Тема пророка в пушкинском творчестве в определенном смысле имеет автобиографические черты. Эта тема связана с отношением Пушкина к декабристам. Пушкин просил царя Николая I за друзей-декабристов, он вступался за них, хотя знал, что сам на подозрении у правительства и его хлопоты невыгодны прежде всего ему самому. Но в христианстве этот принцип жизненного поведения Пушкина выражен в евангельских словах: “жизнь положу за други своя”. Главный принцип жизненного поведения Пушкина – непременное сохранение внутреннего достоинства, с чем связан центральный мотив пушкинского творчества: идея милости.
Глава 9. Тема «пророка» в русской поэзии XIX века (Пушкин, Лермонтов, Некрасов, Вл. Соловьев и др.)
Тема пророка – вечная тема, которая неизменно привлекала поэтов, потому что почти всякий поэт втайне хочет стать пророком и сказать свое пророческое слово, которое отзывалось бы в сердцах не только современников, но и потомков. Ведь пророческое слово поэта должно остаться на все времена. Так и произошло в Пушкиным и Лермонтовым. Некрасов уже не стремился быть пророком, так как его прежде всего волновала современность. Вл. Соловьева пророк интересует как явление отжившее и никакого влияния на современность не оказывающее. Проследим, как тема пророка менялась с течением времени, как развивался этот сюжет, как поэты один за другим подхватывали ключевые образы и мотивы, явленные у предшественников и в первоисточнике – Библии.

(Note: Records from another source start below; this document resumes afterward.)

-- pv_equiv track=rewrite | github.com/yaminipilli/daily-coding-questions | problem34.py | get_palindrome
-- ===== SOURCE A (Python) =====
-- def is_palindrome(s):
--     return s[::-1] == s
--
-- def get_palindrome(s):
--
--     if is_palindrome(s):
--         return s
--
--     if s[0] == s[-1]:
--         return s[0] + get_palindrome(s[1:-1]) + s[-1]
--     else:
--         pal1 = s[0] + get_palindrome(s[1:]) + s[0]
--         pal2 = s[-1] + get_palindrome(s[:-1]) + s[-1]
--
--         if len(pal1) > len(pal2):
--             return pal2
--         elif len(pal1) < len(pal2):
--             return pal1
--
--         return pal1 if pal1 < pal2 else pal2
-- ===== SOURCE B (Python) =====
-- def get_palindrome(s):
--     # Bottom-up DP over substring lengths; layer[L][i] = answer for s[i:i+L].
--     n = len(s)
--     prev2 = []
--     prev = [""] * (n + 1)          # layer for length 0
--     for L in range(1, n + 1):
--         cur = []
--         for i in range(n - L + 1):
--             j = i + L
--             sub = s[i:j]
--             if sub == sub[::-1]:
--                 cur.append(sub)
--             elif s[i] == s[j - 1]:
--                 cur.append(s[i] + prev2[i + 1] + s[j - 1])
--             else:
--                 pal1 = s[i] + prev[i + 1] + s[i]
--                 pal2 = s[j - 1] + prev[i] + s[j - 1]
--                 if len(pal1) < len(pal2):
--                     cur.append(pal1)
--                 elif len(pal1) > len(pal2):
--                     cur.append(pal2)
--                 else:
--                     cur.append(min(pal1, pal2))
--         prev2, prev = prev, cur
--     return prev[0]
-- ===== Notes on version B (the rewrite author's own statement) =====
-- stated objective: faster
-- what changed: A's exponential branching recursion over substrings is replaced by a bottom-up dynamic program over substring lengths that keeps only two rolling layers, computing each (i,j) subproblem once.
import Mathlib
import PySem

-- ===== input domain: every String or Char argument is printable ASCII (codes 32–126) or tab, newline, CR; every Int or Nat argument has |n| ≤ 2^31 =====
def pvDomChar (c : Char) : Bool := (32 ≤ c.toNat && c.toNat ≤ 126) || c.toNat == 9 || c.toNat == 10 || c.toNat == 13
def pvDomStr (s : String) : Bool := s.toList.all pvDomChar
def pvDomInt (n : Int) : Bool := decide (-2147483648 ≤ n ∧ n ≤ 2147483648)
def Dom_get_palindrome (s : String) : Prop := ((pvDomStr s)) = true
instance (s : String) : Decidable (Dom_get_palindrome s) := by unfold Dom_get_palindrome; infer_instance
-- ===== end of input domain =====

-- B replaces A's exponential branching recursion by a bottom-up dynamic program over
-- substring lengths (two rolling layers); the returned string is identical.

-- ===== PORT A =====
-- shared helper: Python's lexicographic '<' on strings, as code-point comparison on List Char (exact)
def lexLt : List Char → List Char → Bool
  | [], [] => false
  | [], _ :: _ => true
  | _ :: _, [] => false
  | a :: as, b :: bs => if a < b then true else if b < a then false else lexLt as bs

-- literal transliteration of A's recursion on the character list of s
-- (the [] case is Python's palindrome early return: "" is a palindrome, so A returns it)
def pvA : List Char → List Char
  | [] => []                                          -- if is_palindrome(s): return s
  | c :: rest =>
    if (c :: rest).reverse = c :: rest then c :: rest -- if is_palindrome(s): return s
    else
      let last := (c :: rest).getLast (by simp)       -- s[-1]
      if c = last then
        c :: (pvA rest.dropLast ++ [last])            -- s[0] + get_palindrome(s[1:-1]) + s[-1]
      else
        let pal1 := c :: (pvA rest ++ [c])            -- s[0] + get_palindrome(s[1:]) + s[0]
        let pal2 := last :: (pvA (c :: rest).dropLast ++ [last])  -- s[-1] + get_palindrome(s[:-1]) + s[-1]
        if pal1.length > pal2.length then pal2
        else if pal1.length < pal2.length then pal1
        else if lexLt pal1 pal2 then pal1 else pal2
  termination_by l => l.length
  decreasing_by all_goals (simp only [List.length_dropLast, List.length_cons]; omega)

def get_palindrome (s : String) : String := String.mk (pvA s.toList)

-- ===== PORT B =====
-- one DP cell: the body of B's inner loop (prev2 = layer L-2, prev = layer L-1)
def pvBcell (l : List Char) (prev2 prev : List (List Char)) (L i : Nat) : List Char :=
  let j := i + L
  let sub := (l.drop i).take L                        -- s[i:j]
  if sub.reverse = sub then sub
  else
    let ci := l.getD i ' '                            -- s[i]   (index valid whenever used)
    let cj := l.getD (j - 1) ' '                      -- s[j-1]
    if ci = cj then ci :: ((prev2.getD (i + 1) []) ++ [cj])
    else
      let pal1 := ci :: ((prev.getD (i + 1) []) ++ [ci])
      let pal2 := cj :: ((prev.getD i []) ++ [cj])
      if pal1.length < pal2.length then pal1
      else if pal1.length > pal2.length then pal2
      else if lexLt pal2 pal1 then pal2 else pal1     -- min(pal1, pal2)

-- one outer-loop iteration: build layer L from the two previous layers, shift the window
def pvBstep (l : List Char) (n : Nat) (st : List (List Char) × List (List Char)) (L : Nat) :
    List (List Char) × List (List Char) :=
  (st.2, (List.range (n - L + 1)).map (fun i => pvBcell l st.1 st.2 L i))

def pvB (l : List Char) : List Char :=
  let n := l.length
  let st := (List.range n).foldl (fun st Lm1 => pvBstep l n st (Lm1 + 1))
      (([] : List (List Char)), List.replicate (n + 1) ([] : List Char))
  st.2.getD 0 []

def get_palindrome_alt (s : String) : String := String.mk (pvB s.toList)

-- ===== PRECONDITION & SPEC =====
def Spec_get_palindrome (s : String) (out : String) : Prop := out = get_palindrome_alt s
instance (s : String) (out : String) : Decidable (Spec_get_palindrome s out) := by unfold Spec_get_palindrome; infer_instance

-- ===== CLAIM (what is proved, stated in full; the proofs are below) =====
def Claim_equal_get_palindrome : Prop := ∀ (s : String), Dom_get_palindrome s → Spec_get_palindrome s (get_palindrome s)

-- ===== LEMMAS AND PROOFS =====

theorem lexLt_asymm : ∀ (a b : List Char), lexLt a b = true → lexLt b a = false
  | [], [], h => by simp [lexLt] at h
  | [], _ :: _, _ => by simp [lexLt]
  | _ :: _, [], h => by simp [lexLt] at h
  | a :: as, b :: bs, h => by
    by_cases hab : a < b
    · simp [lexLt, hab, lt_asymm hab]
    · by_cases hba : b < a
      · simp [lexLt, hab, hba] at h
      · simp only [lexLt, if_neg hab, if_neg hba] at h
        simp only [lexLt, if_neg hba, if_neg hab]
        exact lexLt_asymm as bs h

theorem lexLt_eq_of_not : ∀ (a b : List Char), lexLt a b = false → lexLt b a = false → a = b
  | [], [], _, _ => rfl
  | [], _ :: _, h, _ => by simp [lexLt] at h
  | _ :: _, [], _, h => by simp [lexLt] at h
  | a :: as, b :: bs, h1, h2 => by
    by_cases hab : a < b
    · simp [lexLt, hab] at h1
    · by_cases hba : b < a
      · simp [lexLt, hba] at h2
      · simp only [lexLt, if_neg hab, if_neg hba] at h1 h2
        have : a = b := le_antisymm (not_lt.mp hba) (not_lt.mp hab)
        rw [this, lexLt_eq_of_not as bs h1 h2]

-- the specification layer: entry i of layer L is A's answer on s[i:i+L]
def layer (l : List Char) (L : Nat) : List (List Char) :=
  (List.range (l.length - L + 1)).map (fun i => pvA ((l.drop i).take L))

theorem layer_getD (l : List Char) (L i : Nat) (h : i + L ≤ l.length) :
    (layer l L).getD i [] = pvA ((l.drop i).take L) := by
  have hi : i < l.length - L + 1 := by omega
  simp [layer, List.getD_eq_getElem?_getD, hi]

theorem sub_len (l : List Char) (L i : Nat) (h : i + L ≤ l.length) :
    ((l.drop i).take L).length = L := by
  simp only [List.length_take, List.length_drop]
  omega

theorem sub_cons (l : List Char) (L i : Nat) (hL : 1 ≤ L) (h : i + L ≤ l.length) :
    (l.drop i).take L = l[i]'(by omega) :: (l.drop (i + 1)).take (L - 1) := by
  obtain ⟨L', rfl⟩ : ∃ L', L = L' + 1 := ⟨L - 1, by omega⟩
  rw [List.drop_eq_getElem_cons (show i < l.length by omega), List.take_succ_cons]
  simp

theorem sub_dropLast (l : List Char) (L i : Nat) (h : i + L ≤ l.length) :
    ((l.drop i).take L).dropLast = (l.drop i).take (L - 1) := by
  rw [List.dropLast_eq_take, sub_len l L i h, List.take_take]
  congr 1
  omega

theorem not_palin_len (t : List Char) (h : ¬ t.reverse = t) : 2 ≤ t.length := by
  match t with
  | [] => simp at h
  | [_] => simp at h
  | _ :: _ :: _ => simp only [List.length_cons]; omega

theorem pvA_nil : pvA [] = [] := by simp [pvA]

theorem pvA_palin (t : List Char) (h : t.reverse = t) : pvA t = t := by
  cases t with
  | nil => exact pvA_nil
  | cons c rest => simp only [pvA, if_pos h]

theorem pvA_cons_eq (c : Char) (rest : List Char) (hnp : ¬ (c :: rest).reverse = c :: rest) :
    pvA (c :: rest) =
      (let last := (c :: rest).getLast (by simp)
       if c = last then c :: (pvA rest.dropLast ++ [last])
       else
         let pal1 := c :: (pvA rest ++ [c])
         let pal2 := last :: (pvA (c :: rest).dropLast ++ [last])
         if pal1.length > pal2.length then pal2
         else if pal1.length < pal2.length then pal1
         else if lexLt pal1 pal2 then pal1 else pal2) := by
  simp only [pvA, if_neg hnp]

-- layer 0 is the initial row of empty strings
theorem layer_zero (l : List Char) : layer l 0 = List.replicate (l.length + 1) [] := by
  unfold layer
  rw [List.eq_replicate_iff]
  refine ⟨by simp, ?_⟩
  intro b hb
  simp only [List.mem_map, List.mem_range] at hb
  obtain ⟨i, _, rfl⟩ := hb
  simp [pvA_nil]

-- the heart: one DP cell equals A on the corresponding substring
theorem cell_eq (l : List Char) (prev2 prev : List (List Char)) (L i : Nat)
    (hL : 1 ≤ L) (h : i + L ≤ l.length)
    (hprev : prev = layer l (L - 1)) (hprev2 : 2 ≤ L → prev2 = layer l (L - 2)) :
    pvBcell l prev2 prev L i = pvA ((l.drop i).take L) := by
  have htl := sub_len l L i h
  simp only [pvBcell]
  by_cases hp : ((l.drop i).take L).reverse = (l.drop i).take L
  · simp [hp, pvA_palin _ hp]
  · have hL2 : 2 ≤ L := by have := not_palin_len _ hp; omega
    have htc := sub_cons l L i hL h
    have hlast? : (l[i]'(by omega) :: (l.drop (i + 1)).take (L - 1)).getLast? =
        some (l[i + L - 1]'(by omega)) := by
      rw [← htc, List.getLast?_eq_getElem?, htl, List.getElem?_eq_getElem (by omega)]
      rw [List.getElem_take, List.getElem_drop]
      congr 2
      omega
    have hlast : ∀ (hne : (l[i]'(by omega) :: (l.drop (i + 1)).take (L - 1)) ≠ []),
        (l[i]'(by omega) :: (l.drop (i + 1)).take (L - 1)).getLast hne =
          l[i + L - 1]'(by omega) := by
      intro hne
      have h2 : (l[i]'(by omega) :: (l.drop (i + 1)).take (L - 1)).getLast? =
          some ((l[i]'(by omega) :: (l.drop (i + 1)).take (L - 1)).getLast hne) :=
        List.getLast?_eq_getLast (h := hne)
      rw [hlast?] at h2
      exact (Option.some_injective _ h2).symm
    have hci : l.getD i ' ' = l[i]'(by omega) := List.getD_eq_getElem l ' ' (by omega)
    have hcj : l.getD (i + L - 1) ' ' = l[i + L - 1]'(by omega) :=
      List.getD_eq_getElem l ' ' (by omega)
    have hRdl : ((l.drop (i + 1)).take (L - 1)).dropLast = (l.drop (i + 1)).take (L - 2) := by
      have he : L - 1 - 1 = L - 2 := by omega
      rw [sub_dropLast l (L - 1) (i + 1) (by omega), he]
    have hTdl : (l[i]'(by omega) :: (l.drop (i + 1)).take (L - 1)).dropLast =
        (l.drop i).take (L - 1) := by
      rw [← htc, sub_dropLast l L i h]
    have hP2 : prev2.getD (i + 1) [] = pvA ((l.drop (i + 1)).take (L - 2)) := by
      rw [hprev2 hL2, layer_getD l (L - 2) (i + 1) (by omega)]
    have hP1a : prev.getD (i + 1) [] = pvA ((l.drop (i + 1)).take (L - 1)) := by
      rw [hprev, layer_getD l (L - 1) (i + 1) (by omega)]
    have hP1b : prev.getD i [] = pvA ((l.drop i).take (L - 1)) := by
      rw [hprev, layer_getD l (L - 1) i (by omega)]
    rw [htc] at hp ⊢
    rw [pvA_cons_eq _ _ hp]
    simp only [if_neg hp, hci, hcj, hlast, hP2, hP1a, hP1b, hRdl, hTdl]
    by_cases hcc : l[i]'(by omega) = l[i + L - 1]'(by omega)
    · simp [hcc]
    · simp only [if_neg hcc]
      set p1 := l[i]'(by omega) :: (pvA ((l.drop (i + 1)).take (L - 1)) ++ [l[i]'(by omega)])
        with hd1
      set p2 := l[i + L - 1]'(by omega) ::
        (pvA ((l.drop i).take (L - 1)) ++ [l[i + L - 1]'(by omega)]) with hd2
      rcases Nat.lt_trichotomy p1.length p2.length with hlt | heq | hgt
      · simp [hlt, Nat.not_lt.mpr (Nat.le_of_lt hlt)]
      · simp only [heq, lt_irrefl, if_false]
        cases hx : lexLt p1 p2
        · cases hy : lexLt p2 p1
          · simp [lexLt_eq_of_not p1 p2 hx hy]
          · simp
        · have hy := lexLt_asymm p1 p2 hx
          simp [hy]
      · simp [hgt, Nat.not_lt.mpr (Nat.le_of_lt hgt)]

-- loop invariant: after processing lengths 1..m the state holds layers m-1 and m
theorem fold_inv (l : List Char) (m : Nat) (hm : m ≤ l.length) :
    (List.range m).foldl (fun st Lm1 => pvBstep l l.length st (Lm1 + 1))
      (([] : List (List Char)), List.replicate (l.length + 1) ([] : List Char)) =
    ((if m = 0 then [] else layer l (m - 1)), layer l m) := by
  induction m with
  | zero => simp [layer_zero]
  | succ k ih =>
    rw [List.range_succ, List.foldl_append, ih (by omega)]
    simp only [List.foldl_cons, List.foldl_nil, pvBstep]
    refine Prod.ext ?_ ?_
    · simp
    · show (List.range (l.length - (k + 1) + 1)).map _ = layer l (k + 1)
      have hlay : layer l (k + 1) =
          (List.range (l.length - (k + 1) + 1)).map (fun i => pvA ((l.drop i).take (k + 1))) := rfl
      rw [hlay]
      refine List.map_congr_left ?_
      intro i hi
      rw [List.mem_range] at hi
      refine cell_eq l _ _ (k + 1) i (by omega) (by omega) rfl ?_
      intro h2
      have hk : ¬ (k = 0) := by omega
      have he : k + 1 - 2 = k - 1 := by omega
      simp only [hk, if_false, he]

theorem pvB_eq_pvA (l : List Char) : pvB l = pvA l := by
  have h0 : (layer l l.length).getD 0 [] = pvA ((l.drop 0).take l.length) :=
    layer_getD l l.length 0 (by omega)
  simp only [pvB]
  rw [fold_inv l l.length le_rfl]
  simpa using h0

-- ===== VERDICT (by name: the statement is the Claim_ definition above) =====
theorem get_palindrome_spec : Claim_equal_get_palindrome := by
  intro s _
  unfold Spec_get_palindrome get_palindrome get_palindrome_alt
  rw [pvB_eq_pvA]
-- ---------- the step lemma: processing cell (r,c) preserves the invariant ----------
theorem pvStepCell (grid : List (List Int)) (shaded : List (Int × Int)) (r c : Int)
    (hr0 : 0 ≤ r) (hrN : r < (grid.length : Int)) (hc0 : 0 ≤ c) (hcN : c < (grid.length : Int))
    (st : List (PySem.Set Int) × List (PySem.Set Int) × PySem.Set Int × PySem.Set Int)
    (h : pvGood grid shaded r c st) :
    pvGood grid shaded r (c + 1)
      (if (r, c) ∈ shaded then st
       else
        ((if pvCell grid r c ∈ PySem.List.pyGetD st.1 r PySem.Set.empty
            then (st.1, PySem.Set.add st.2.2.1 r)
            else (PySem.List.pySetD st.1 r
                    (PySem.Set.add (PySem.List.pyGetD st.1 r PySem.Set.empty) (pvCell grid r c)),
                  st.2.2.1)).1,
         (if pvCell grid r c ∈ PySem.List.pyGetD st.2.1 c PySem.Set.empty
            then (st.2.1, PySem.Set.add st.2.2.2 c)
            else (PySem.List.pySetD st.2.1 c
                    (PySem.Set.add (PySem.List.pyGetD st.2.1 c PySem.Set.empty) (pvCell grid r c)),
                  st.2.2.2)).1,
         (if pvCell grid r c ∈ PySem.List.pyGetD st.1 r PySem.Set.empty
            then (st.1, PySem.Set.add st.2.2.1 r)
            else (PySem.List.pySetD st.1 r
                    (PySem.Set.add (PySem.List.pyGetD st.1 r PySem.Set.empty) (pvCell grid r c)),
                  st.2.2.1)).2,
         (if pvCell grid r c ∈ PySem.List.pyGetD st.2.1 c PySem.Set.empty
            then (st.2.1, PySem.Set.add st.2.2.2 c)
            else (PySem.List.pySetD st.2.1 c
                    (PySem.Set.add (PySem.List.pyGetD st.2.1 c PySem.Set.empty) (pvCell grid r c)),
                  st.2.2.2)).2)) := by
  unfold pvGood at h
  obtain ⟨h1, h2, h3, h4, h5⟩ := h
  unfold pvGood
  by_cases hs : (r, c) ∈ shaded
  · rw [if_pos hs]
    have hrow : pvRowSeg grid shaded r (c + 1) = pvRowSeg grid shaded r c := by
      rw [pvRowSeg_succ grid shaded r c hc0, if_pos hs, List.append_nil]
    have hcol : ∀ j : Int, pvColSeg grid shaded r (c + 1) j = pvColSeg grid shaded r c j := by
      intro j
      rw [pvColSeg_succ grid shaded r c j hr0, if_pos hs, List.append_nil]
      simp
    refine ⟨?_, ?_, ?_, h4, ?_⟩
    · rw [h1]
      apply List.map_congr_left
      intro i _
      by_cases hir : i = r
      · subst hir
        rw [if_neg (lt_irrefl i), if_neg (lt_irrefl i), if_pos rfl, if_pos rfl, hrow]
      · by_cases hil : i < r
        · rw [if_pos hil, if_pos hil]
        · rw [if_neg hil, if_neg hil, if_neg hir, if_neg hir]
    · rw [h2]
      apply List.map_congr_left
      intro j _
      rw [hcol j]
    · rw [h3]
      apply List.filter_congr
      intro i _
      by_cases hir : i = r
      · subst hir
        rw [if_neg (lt_irrefl i), if_neg (lt_irrefl i), if_pos rfl, if_pos rfl, hrow]
      · by_cases hil : i < r
        · rw [if_pos hil, if_pos hil]
        · rw [if_neg hil, if_neg hil, if_neg hir, if_neg hir]
    · intro j
      rw [hcol j]
      exact h5 j
  · rw [if_neg hs]
    have hScut : (if r < r then (grid.length : Int) else if r = r then c else 0) = c := by
      rw [if_neg (lt_irrefl r), if_pos rfl]
    have hScut' : (if r < r then (grid.length : Int) else if r = r then c + 1 else 0) = c + 1 := by
      rw [if_neg (lt_irrefl r), if_pos rfl]
    have hrset : PySem.List.pyGetD st.1 r PySem.Set.empty
        = PySem.Set.ofList (pvRowSeg grid shaded r c) := by
      rw [h1, PySem.List.pyGetD_map_pyRange_of_nonneg _ _ _ _ hr0 hrN, hScut]
    have hcset : PySem.List.pyGetD st.2.1 c PySem.Set.empty
        = PySem.Set.ofList (pvColSeg grid shaded r c c) := by
      rw [h2, PySem.List.pyGetD_map_pyRange_of_nonneg _ _ _ _ hc0 hcN]
    rw [hrset, hcset]
    have hvS := PySem.Set.mem_ofList (pvRowSeg grid shaded r c) (pvCell grid r c)
    have hvC := PySem.Set.mem_ofList (pvColSeg grid shaded r c c) (pvCell grid r c)
    have hrow : pvRowSeg grid shaded r (c + 1) = pvRowSeg grid shaded r c ++ [pvCell grid r c] := by
      rw [pvRowSeg_succ grid shaded r c hc0, if_neg hs]
    have hcolc : pvColSeg grid shaded r (c + 1) c
        = pvColSeg grid shaded r c c ++ [pvCell grid r c] := by
      rw [pvColSeg_succ grid shaded r c c hr0, if_pos rfl, if_neg hs]
    have hcolne : ∀ j : Int, j ≠ c →
        pvColSeg grid shaded r (c + 1) j = pvColSeg grid shaded r c j := by
      intro j hj
      rw [pvColSeg_succ grid shaded r c j hr0, if_neg hj]
    refine ⟨?_, ?_, ?_, ?_, ?_⟩
    · -- row_seen component
      by_cases hv : pvCell grid r c ∈ PySem.Set.ofList (pvRowSeg grid shaded r c)
      · rw [if_pos hv]
        dsimp only
        rw [h1]
        apply List.map_congr_left
        intro i _
        by_cases hir : i = r
        · subst hir
          rw [if_neg (lt_irrefl i), if_neg (lt_irrefl i), if_pos rfl, if_pos rfl, hrow,
              pvOfList_append_singleton, pvAdd_of_mem hv]
        · by_cases hil : i < r
          · rw [if_pos hil, if_pos hil]
          · rw [if_neg hil, if_neg hil, if_neg hir, if_neg hir]
      · rw [if_neg hv]
        dsimp only
        rw [h1]
        refine pvSetMap _ _ _ _ _ hr0 hrN ?_ ?_
        · intro i hir
          by_cases hil : i < r
          · rw [if_pos hil, if_pos hil]
          · rw [if_neg hil, if_neg hil, if_neg hir, if_neg hir]
        · rw [hScut', hrow, pvOfList_append_singleton]
    · -- col_seen component
      by_cases hv : pvCell grid r c ∈ PySem.Set.ofList (pvColSeg grid shaded r c c)
      · rw [if_pos hv]
        dsimp only
        rw [h2]
        apply List.map_congr_left
        intro j _
        by_cases hjc : j = c
        · subst hjc
          rw [hcolc, pvOfList_append_singleton, pvAdd_of_mem hv]
        · rw [hcolne j hjc]
      · rw [if_neg hv]
        dsimp only
        rw [h2]
        refine pvSetMap _ _ _ _ _ hc0 hcN ?_ ?_
        · intro j hjc
          rw [hcolne j hjc]
        · rw [hcolc, pvOfList_append_singleton]
    · -- bad_rows component
      by_cases hv : pvCell grid r c ∈ PySem.Set.ofList (pvRowSeg grid shaded r c)
      · rw [if_pos hv]
        dsimp only
        rw [h3]
        refine pvBadUpdate _ _ hr0 hrN _ _ ?_ ?_ ?_ ?_
        · intro i hil
          rw [if_pos hil, if_pos hil]
        · intro i hri
          rw [if_neg (by omega : ¬ i < r), if_neg (by omega : ¬ i = r), pvRowSeg_zero]
          simp
        · intro i hri
          rw [if_neg (by omega : ¬ i < r), if_neg (by omega : ¬ i = r), pvRowSeg_zero]
          simp
        · rw [hScut', hrow]
          have hvmem : pvCell grid r c ∈ pvRowSeg grid shaded r c := hvS.mp hv
          simp [pvNodupAppendSingleton, hvmem]
      · rw [if_neg hv]
        dsimp only
        rw [h3]
        apply List.filter_congr
        intro i _
        by_cases hir : i = r
        · subst hir
          rw [if_neg (lt_irrefl i), if_neg (lt_irrefl i), if_pos rfl, if_pos rfl]
          have hvnot : pvCell grid i c ∉ pvRowSeg grid shaded i c := fun hm => hv (hvS.mpr hm)
          by_cases hn : (pvRowSeg grid shaded i c).Nodup <;>
            simp [hrow, pvNodupAppendSingleton, hvnot, hn]
        · by_cases hil : i < r
          · rw [if_pos hil, if_pos hil]
          · rw [if_neg hil, if_neg hil, if_neg hir, if_neg hir]
    · -- bad_cols nodup
      by_cases hv : pvCell grid r c ∈ PySem.Set.ofList (pvColSeg grid shaded r c c)
      · rw [if_pos hv]
        exact pvNodup_add h4 c
      · rw [if_neg hv]
        exact h4
    · -- bad_cols membership
      intro j
      by_cases hv : pvCell grid r c ∈ PySem.Set.ofList (pvColSeg grid shaded r c c)
      · rw [if_pos hv]
        dsimp only
        rw [PySem.Set.mem_add]
        by_cases hjc : j = c
        · subst hjc
          rw [hcolc]
          have hnd : ¬ (pvColSeg grid shaded r j j ++ [pvCell grid r j]).Nodup := fun hn =>
            ((pvNodupAppendSingleton _ _).mp hn).2 (hvC.mp hv)
          constructor
          · intro _
            exact ⟨hc0, hcN, hnd⟩
          · intro _
            exact Or.inr rfl
        · rw [hcolne j hjc]
          constructor
          · rintro (hj | rfl)
            · exact (h5 j).mp hj
            · exact absurd rfl hjc
          · intro hrhs
            exact Or.inl ((h5 j).mpr hrhs)
      · rw [if_neg hv]
        dsimp only
        by_cases hjc : j = c
        · subst hjc
          rw [hcolc]
          have hvnotC : pvCell grid r j ∉ pvColSeg grid shaded r j j := fun hm => hv (hvC.mpr hm)
          have hiff : (pvColSeg grid shaded r j j ++ [pvCell grid r j]).Nodup
              ↔ (pvColSeg grid shaded r j j).Nodup := by
            rw [pvNodupAppendSingleton]
            exact ⟨fun h => h.1, fun h => ⟨h, hvnotC⟩⟩
          rw [hiff]
          exact h5 j
        · rw [hcolne j hjc]
          exact h5 j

Тема пророка в пушкинском творчестве в определенном смысле имеет автобиографические черты. Эта тема связана с отношением Пушкина к декабристам. Пушкин просил царя Николая I за друзей-декабристов, он вступался за них, хотя знал, что сам на подозрении у правительства и его хлопоты невыгодны прежде всего ему самому. Но в христианстве этот принцип жизненного поведения Пушкина выражен в евангельских словах: “жизнь положу за други своя”. Главный принцип жизненного поведения Пушкина – непременное сохранение внутреннего достоинства, с чем связан центральный мотив пушкинского творчества: идея милости.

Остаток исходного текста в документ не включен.